Measuring Teacher and Student Success

How do we measure teacher and student success?  This is THE hottest topic in education today.  Another way to ask it seems to be, “Who can we blame if Johnny fails?”   The answer is not easy medicine to swallow, and, sorry Mary Poppins, no amount of sugar will help this medicine go down.

For several years, I have taught a summer remedial class to prepare students for the reading portion of the Ohio Graduation Test.  The class is ten hours of test taking tips, individualized instruction on the student’s weakest areas, and practice, practice, and more practice.  Students take quizzes individually, with a partner, or as a group.

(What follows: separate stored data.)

-- pv_equiv track=rewrite | github.com/varsha-gumbarthi/practiced_problems | magic_string.py | magic_string
-- ===== SOURCE A (Python) =====
-- def magic_string(str1):
--     my_dict={}
--     for i in str1:
--         if i in my_dict:
--             my_dict[i]+=1
--         else:
--             my_dict[i]=1
--     maxx=max(my_dict.values())
--     result=len(str1)-maxx
--     return result
-- ===== SOURCE B (Python) =====
-- def magic_string(str1):
--     s = sorted(str1)
--     best = 0
--     run = 0
--     prev = None
--     for c in s:
--         run = run + 1 if c == prev else 1
--         prev = c
--         if run > best:
--             best = run
--     return len(str1) - best
-- ===== Notes on version B (the rewrite author's own statement) =====
-- stated objective: alternative
-- what changed: B replaces A's frequency-dictionary-then-max with sorting the string and a single scan tracking the longest run of equal adjacent characters.
import Mathlib
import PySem

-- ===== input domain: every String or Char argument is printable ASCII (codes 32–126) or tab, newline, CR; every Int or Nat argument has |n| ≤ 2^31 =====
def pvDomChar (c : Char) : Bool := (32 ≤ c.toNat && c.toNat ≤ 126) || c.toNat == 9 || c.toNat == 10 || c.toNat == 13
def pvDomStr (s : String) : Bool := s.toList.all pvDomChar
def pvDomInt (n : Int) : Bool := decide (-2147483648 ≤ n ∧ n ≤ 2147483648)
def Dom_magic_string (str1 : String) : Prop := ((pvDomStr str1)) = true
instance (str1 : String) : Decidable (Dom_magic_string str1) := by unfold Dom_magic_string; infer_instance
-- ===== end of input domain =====

-- B sorts the string and takes the longest run of equal adjacent characters in one scan,
-- instead of A's frequency dictionary; a genuinely different pass of similar cost ('alternative').

-- ===== PORT A =====
def magic_string (str1 : String) : Int :=
  let my_dict : PySem.Dict Char Int := str1.toList.foldl
    (fun d i => if d.contains i then d.insert i (d.getD i 0 + 1) else d.insert i 1)
    PySem.Dict.empty
  -- max(my_dict.values()); Pre_ excludes the empty string, where Python raises ValueError
  let maxx := (PySem.List.max? my_dict.values (fun v => v)).getD 0
  PySem.Str.len str1 - maxx

-- ===== PORT B =====
-- loop body of Source B: state = (best, run, prev)
def pvStep (st : Int × Int × Option Char) (c : Char) : Int × Int × Option Char :=
  let run := if some c = st.2.2 then st.2.1 + 1 else 1
  (if run > st.1 then run else st.1, run, some c)

def magic_string_alt (str1 : String) : Int :=
  let s := PySem.List.sorted str1.toList (fun c => c) false
  let st := s.foldl pvStep (0, 0, none)
  PySem.Str.len str1 - st.1

-- ===== PRECONDITION & SPEC =====
-- Pre_ excludes only the empty string, on which A's max([]) raises ValueError.
def Pre_magic_string (str1 : String) : Prop := str1 ≠ ""
instance (str1 : String) : Decidable (Pre_magic_string str1) := by unfold Pre_magic_string; infer_instance
def pvWitness_magic_string : String := "aab"

def Spec_magic_string (str1 : String) (out : Int) : Prop := out = magic_string_alt str1
instance (str1 : String) (out : Int) : Decidable (Spec_magic_string str1 out) := by unfold Spec_magic_string; infer_instance

-- ===== CLAIM (what is proved, stated in full; the proofs are below) =====
def Claim_equal_magic_string : Prop := ∀ (str1 : String), Dom_magic_string str1 → Pre_magic_string str1 → Spec_magic_string str1 (magic_string str1)

-- ===== LEMMAS AND PROOFS =====

-- A's branching dict loop is Counter(str1)
lemma pv_dict_eq_counter (l : List Char) :
    l.foldl (fun d i => if d.contains i then d.insert i (d.getD i 0 + 1) else d.insert i 1)
      (PySem.Dict.empty : PySem.Dict Char Int) = PySem.Dict.counter l := by
  have hf : (fun (d : PySem.Dict Char Int) i => if d.contains i then d.insert i (d.getD i 0 + 1) else d.insert i 1)
      = fun d i => d.insert i (d.getD i 0 + 1) := by
    funext d i
    by_cases h : d.contains i
    · simp [h]
    · simp only [Bool.not_eq_true] at h
      rw [PySem.Dict.getD_of_not_contains (h := h)]
      simp [h]
  rw [hf, PySem.Dict.foldl_insert_getD_add_one_eq_counter]

-- the best component never drops below the initial best
lemma pv_best_le_foldl : ∀ (u : List Char) (b r : Int) (p : Option Char),
    b ≤ (u.foldl pvStep (b, r, p)).1 := by
  intro u
  induction u with
  | nil => intro b r p; simp
  | cons x t ih =>
    intro b r p
    simp only [List.foldl_cons, pvStep]
    refine le_trans ?_ (ih _ _ _)
    split <;> omega

-- a larger initial best just caps the result with max
lemma pv_best_shift : ∀ (u : List Char) (b b' r : Int) (p : Option Char), b ≤ b' →
    (u.foldl pvStep (b', r, p)).1 = max b' (u.foldl pvStep (b, r, p)).1 := by
  intro u
  induction u with
  | nil => intro b b' r p h; simp; omega
  | cons x t ih =>
    intro b b' r p h
    simp only [List.foldl_cons, pvStep]
    set R := if some x = p then r + 1 else 1 with hR
    have h2 : (if R > b then R else b) ≤ (if R > b' then R else b') := by split <;> split <;> omega
    rw [ih _ _ _ _ h2]
    have h3 : (if R > b then R else b) ≤ (t.foldl pvStep ((if R > b then R else b), R, some x)).1 :=
      pv_best_le_foldl _ _ _ _
    have h4 : R ≤ (if R > b then R else b) := by split <;> omega
    have h5 : (if R > b' then R else b') = max b' (if R > b then R else b) := by
      split <;> split <;> omega
    rw [h5, max_assoc]
    congr 1
    omega

-- run/prev are irrelevant once the next char differs from both prevs
lemma pv_head_indep (x : Char) (u : List Char) (b r r' : Int) (p p' : Option Char)
    (hp : some x ≠ p) (hp' : some x ≠ p') :
    ((x :: u).foldl pvStep (b, r, p)) = ((x :: u).foldl pvStep (b, r', p')) := by
  simp only [List.foldl_cons, pvStep, if_neg hp, if_neg hp']

-- a replicate-prefix just pumps the run (and the best along with it)
lemma pv_fold_rep : ∀ (n : Nat) (c : Char) (u : List Char) (r : Int),
    (List.replicate n c ++ u).foldl pvStep (r, r, some c)
      = u.foldl pvStep (r + n, r + n, some c) := by
  intro n
  induction n with
  | zero =>
    intro c u r
    simp
  | succ m ih =>
    intro c u r
    simp only [List.replicate_succ, List.cons_append, List.foldl_cons, pvStep, if_true]
    rw [if_pos (by omega)]
    rw [ih c u (r+1)]
    push_cast; ring_nf

-- a sorted nonempty list splits off its head's full run
lemma pv_decomp : ∀ (t : List Char) (c : Char), (c :: t).Pairwise (· ≤ ·) →
    ∃ n u, t = List.replicate n c ++ u ∧ (∀ y ∈ u, c < y) ∧ u.Pairwise (· ≤ ·) := by
  intro t
  induction t with
  | nil => intro c _; exact ⟨0, [], by simp, by simp, List.Pairwise.nil⟩
  | cons d t' ih =>
    intro c h
    have hcd : c ≤ d := (List.pairwise_cons.mp h).1 d (by simp)
    have ht : (d :: t').Pairwise (· ≤ ·) := (List.pairwise_cons.mp h).2
    by_cases hdc : d = c
    · subst hdc
      obtain ⟨n, u, h1, h2, h3⟩ := ih d ht
      exact ⟨n + 1, u, by simp [List.replicate_succ, h1], h2, h3⟩
    · refine ⟨0, d :: t', by simp, ?_, ht⟩
      intro y hy
      have hcd' : c < d := lt_of_le_of_ne hcd (fun e => hdc e.symm)
      rcases List.mem_cons.mp hy with rfl | hy'
      · exact hcd'
      · exact lt_of_lt_of_le hcd' ((List.pairwise_cons.mp ht).1 y hy')

-- the scan over a sorted list computes the maximal multiplicity
lemma pv_best_sorted : ∀ (N : Nat) (s : List Char), s.length ≤ N → s.Pairwise (· ≤ ·) → s ≠ [] →
    (∃ c ∈ s, (s.foldl pvStep (0, 0, none)).1 = (s.count c : Int)) ∧
    (∀ c ∈ s, (s.count c : Int) ≤ (s.foldl pvStep (0, 0, none)).1) := by
  intro N
  induction N with
  | zero =>
    intro s hlen _ hne
    cases s with
    | nil => exact absurd rfl hne
    | cons c t => simp at hlen
  | succ M ih =>
    intro s hlen hsort hne
    cases s with
    | nil => exact absurd rfl hne
    | cons c t =>
      obtain ⟨n, u, ht, hlt, hu⟩ := pv_decomp t c hsort
      subst ht
      have hstep1 : ((c :: (List.replicate n c ++ u)).foldl pvStep (0, 0, none))
          = (List.replicate n c ++ u).foldl pvStep (1, 1, some c) := by
        simp only [List.foldl_cons, pvStep]
        norm_num
      have hrep := pv_fold_rep n c u 1
      set F := ((c :: (List.replicate n c ++ u)).foldl pvStep (0, 0, none)) with hF
      have hF2 : F = u.foldl pvStep (1 + n, 1 + n, some c) := hstep1.trans hrep
      have hcc : ((c :: (List.replicate n c ++ u)).count c : Int) = 1 + n := by
        have hcu : u.count c = 0 := by
          rw [List.count_eq_zero]
          intro hmem; exact lt_irrefl c (hlt c hmem)
        simp [List.count_append, hcu]
        omega
      have hcx : ∀ x ∈ u, (c :: (List.replicate n c ++ u)).count x = u.count x := by
        intro x hx
        have hxc : x ≠ c := fun e => lt_irrefl c (e ▸ hlt x hx)
        simp [List.count_append, List.count_replicate, Ne.symm hxc]
      cases u with
      | nil =>
        constructor
        · exact ⟨c, by simp, by rw [hF2]; simp only [List.foldl_nil]; exact hcc.symm⟩
        · intro x hx
          have : x = c := by
            rcases List.mem_cons.mp hx with rfl | hx'
            · rfl
            · simpa using (List.eq_of_mem_replicate (by simpa using hx'))
          subst this
          rw [hF2]; simp only [List.foldl_nil]; exact le_of_eq hcc
      | cons y u' =>
        have hyne : some y ≠ some c := by
          intro e
          exact lt_irrefl c (Option.some.inj e ▸ hlt y (by simp))
        have hshift := pv_best_shift (y :: u') 0 (1 + (n : Int)) (1 + n) (some c) (by positivity)
        have hindep := pv_head_indep y u' 0 (1 + (n : Int)) 0 (some c) none hyne (by simp)
        have hFval : F.1 = max (1 + (n : Int)) ((y :: u').foldl pvStep (0, 0, none)).1 := by
          rw [hF2, hshift, hindep]
        have hlen' : (y :: u').length ≤ M := by
          simp only [List.length_cons, List.length_append, List.length_replicate] at hlen ⊢
          omega
        obtain ⟨⟨d, hd, hdval⟩, hbound⟩ := ih (y :: u') hlen' hu (by simp)
        set Bu := ((y :: u').foldl pvStep (0, 0, none)).1 with hBu
        constructor
        · rcases le_total Bu (1 + (n : Int)) with hle | hle
          · refine ⟨c, by simp, ?_⟩
            rw [hFval, hcc, max_eq_left hle]
          · refine ⟨d, List.mem_cons_of_mem _ (List.mem_append_right _ hd), ?_⟩
            rw [hFval, max_eq_right hle, hcx d hd, hdval]
        · intro x hx
          rcases List.mem_cons.mp hx with rfl | hx'
          · rw [hcc, hFval]; exact le_max_left _ _
          · rcases List.mem_append.mp hx' with hrep' | hxu
            · have : x = c := List.eq_of_mem_replicate hrep'
              subst this
              rw [hcc, hFval]; exact le_max_left _ _
            · rw [hcx x hxu, hFval]
              exact le_trans (hbound x hxu) (le_max_right _ _)

-- main agreement, precondition unfolded
lemma pv_main (str1 : String) (hpre : str1 ≠ "") :
    magic_string str1 = magic_string_alt str1 := by
  have hl : str1.toList ≠ [] := by
    intro h
    exact hpre (by rwa [← String.toList_eq_nil_iff])
  set l := str1.toList with hldef
  set s := PySem.List.sorted l (fun c => c) false with hsdef
  have hperm : s.Perm l := PySem.List.sorted_perm l (fun c => c) false
  have hsne : s ≠ [] := by
    intro h
    rw [h] at hperm
    exact hl hperm.symm.eq_nil
  have hsort : s.Pairwise (· ≤ ·) := PySem.List.sorted_pairwise l (fun c => c)
  obtain ⟨⟨d, hd, hdval⟩, hbound⟩ := pv_best_sorted s.length s le_rfl hsort hsne
  set B := (s.foldl pvStep (0, 0, none)).1 with hB
  have hcount : ∀ x, s.count x = l.count x := fun x => hperm.count_eq x
  have hvals : (PySem.Dict.counter l).values = (PySem.Set.ofList l).map (fun k => (l.count k : Int)) := by
    simp only [PySem.Dict.values, PySem.Dict.items_counter, List.map_map]
    rfl
  have hvne : (PySem.Set.ofList l).map (fun k => (l.count k : Int)) ≠ [] := by
    intro h
    rcases List.exists_mem_of_ne_nil l hl with ⟨x, hx⟩
    have : (l.count x : Int) ∈ (PySem.Set.ofList l).map (fun k => (l.count k : Int)) :=
      List.mem_map_of_mem ((PySem.Set.mem_ofList l x).mpr hx)
    rw [h] at this; exact absurd this (List.not_mem_nil)
  obtain ⟨m, hm⟩ : ∃ m, PySem.List.max? ((PySem.Set.ofList l).map (fun k => (l.count k : Int))) (fun v => v) = some m := by
    cases hmx : PySem.List.max? ((PySem.Set.ofList l).map (fun k => (l.count k : Int))) (fun v => v) with
    | none => exact absurd ((PySem.List.max?_eq_none_iff _ _).mp hmx) hvne
    | some m => exact ⟨m, rfl⟩
  have hmmem := PySem.List.max?_mem hm
  have hmmax := PySem.List.max?_isMax hm
  have hmB : m = B := by
    rcases List.mem_map.mp hmmem with ⟨k, hk, hkm⟩
    have hk' : k ∈ l := (PySem.Set.mem_ofList l k).mp hk
    have h1 : m ≤ B := by
      rw [← hkm]
      have := hbound k (hperm.mem_iff.mpr hk')
      rwa [hcount k] at this
    have h2 : B ≤ m := by
      rw [hdval, hcount d]
      have hd' : d ∈ l := hperm.subset hd
      exact hmmax _ (List.mem_map_of_mem ((PySem.Set.mem_ofList l d).mpr hd'))
    omega
  simp only [magic_string, magic_string_alt]
  rw [pv_dict_eq_counter, hvals, ← hldef, hm]
  simp only [Option.getD_some]
  rw [hmB]

-- ===== VERDICT (by name: the statement is the Claim_ definition above) =====
theorem magic_string_spec : Claim_equal_magic_string := by
  intro str1 _ hpre
  exact pv_main str1 hpre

How do I measure my success?  It is easy, did the student pass the test?  The first year I taught this class I had a 100% success rate.  The next year, test scores slipped.  Two students did not pass.  Perhaps I am trying to deflect the blame.  After all, we like to do that in America.  So here is my defense; the two students who did not pass are not native English speakers.  They had been in the United States for about four years.  Is asking someone to read at the tenth grade level after four years of a language fair?  How much should I be held accountable for the results when I only had ten hours with them?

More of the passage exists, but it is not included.